Exercise details
Reproduce the records below in their entirety, exactly as shown.

The data
lemma pvExpire_sum (k v : Int) : ∀ (q : List (Int × Int)) (opn : Int), opn = pvSum q →
    (pvExpire k v opn q).1 = pvSum (pvExpire k v opn q).2 := by
  intro q
  induction q with
  | nil => intro opn h; simpa [pvExpire, pvSum] using h
  | cons hd t ih =>
    intro opn h
    cases hd with | mk s n =>
    by_cases hs : s ≤ v - k + 1
    · simp only [pvExpire, hs, if_true]
      exact ih _ (by simp [pvSum] at h; omega)
    · simpa [pvExpire, hs] using h

lemma pvExpire_bound (k v : Int) : ∀ (q : List (Int × Int)) (opn : Int),
    q.Pairwise (fun a b => a.1 < b.1) →
    ∀ p ∈ (pvExpire k v opn q).2, v - k + 1 < p.1 := by
  intro q
  induction q with
  | nil => intro opn _ p hp; simp [pvExpire] at hp
  | cons hd t ih =>
    intro opn hq p hp
    cases hd with | mk s n =>
    by_cases hs : s ≤ v - k + 1
    · simp only [pvExpire, hs, if_true] at hp
      exact ih _ (List.Pairwise.of_cons hq) p hp
    · simp [pvExpire, hs] at hp
      rcases hp with rfl | hp
      · simp only []; omega
      · have := (List.pairwise_cons.mp hq).1 p hp
        omega

lemma pvExpire_cover (k v x : Int) (hx : v < x) : ∀ (q : List (Int × Int)) (opn : Int),
    pvCover k x (pvExpire k v opn q).2 = pvCover k x q := by
  intro q
  induction q with
  | nil => intro opn; simp [pvExpire]
  | cons hd t ih =>
    intro opn
    cases hd with | mk s n =>
    by_cases hs : s ≤ v - k + 1
    · have hnc : ¬ (s ≤ x ∧ x < s + k) := by omega
      simp only [pvExpire, hs, if_true, ih, pvCover, hnc, if_false]
      ring
    · simp [pvExpire, hs]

Response area
lemma pvExpire_sum (k v : Int) : ∀ (q : List (Int × Int)) (opn : Int), opn = pvSum q →
    (pvExpire k v opn q).1 = pvSum (pvExpire k v opn q).2 := by
  intro q
  induction q with
  | nil => intro opn h; simpa [pvExpire, pvSum] using h
  | cons hd t ih =>
    intro opn h
    cases hd with | mk s n =>
    by_cases hs : s ≤ v - k + 1
    · simp only [pvExpire, hs, if_true]
      exact ih _ (by simp [pvSum] at h; omega)
    · simpa [pvExpire, hs] using h

lemma pvExpire_bound (k v : Int) : ∀ (q : List (Int × Int)) (opn : Int),
    q.Pairwise (fun a b => a.1 < b.1) →
    ∀ p ∈ (pvExpire k v opn q).2, v - k + 1 < p.1 := by
  intro q
  induction q with
  | nil => intro opn _ p hp; simp [pvExpire] at hp
  | cons hd t ih =>
    intro opn hq p hp
    cases hd with | mk s n =>
    by_cases hs : s ≤ v - k + 1
    · simp only [pvExpire, hs, if_true] at hp
      exact ih _ (List.Pairwise.of_cons hq) p hp
    · simp [pvExpire, hs] at hp
      rcases hp with rfl | hp
      · simp only []; omega
      · have := (List.pairwise_cons.mp hq).1 p hp
        omega

lemma pvExpire_cover (k v x : Int) (hx : v < x) : ∀ (q : List (Int × Int)) (opn : Int),
    pvCover k x (pvExpire k v opn q).2 = pvCover k x q := by
  intro q
  induction q with
  | nil => intro opn; simp [pvExpire]
  | cons hd t ih =>
    intro opn
    cases hd with | mk s n =>
    by_cases hs : s ≤ v - k + 1
    · have hnc : ¬ (s ≤ x ∧ x < s + k) := by omega
      simp only [pvExpire, hs, if_true, ih, pvCover, hnc, if_false]
      ring
    · simp [pvExpire, hs]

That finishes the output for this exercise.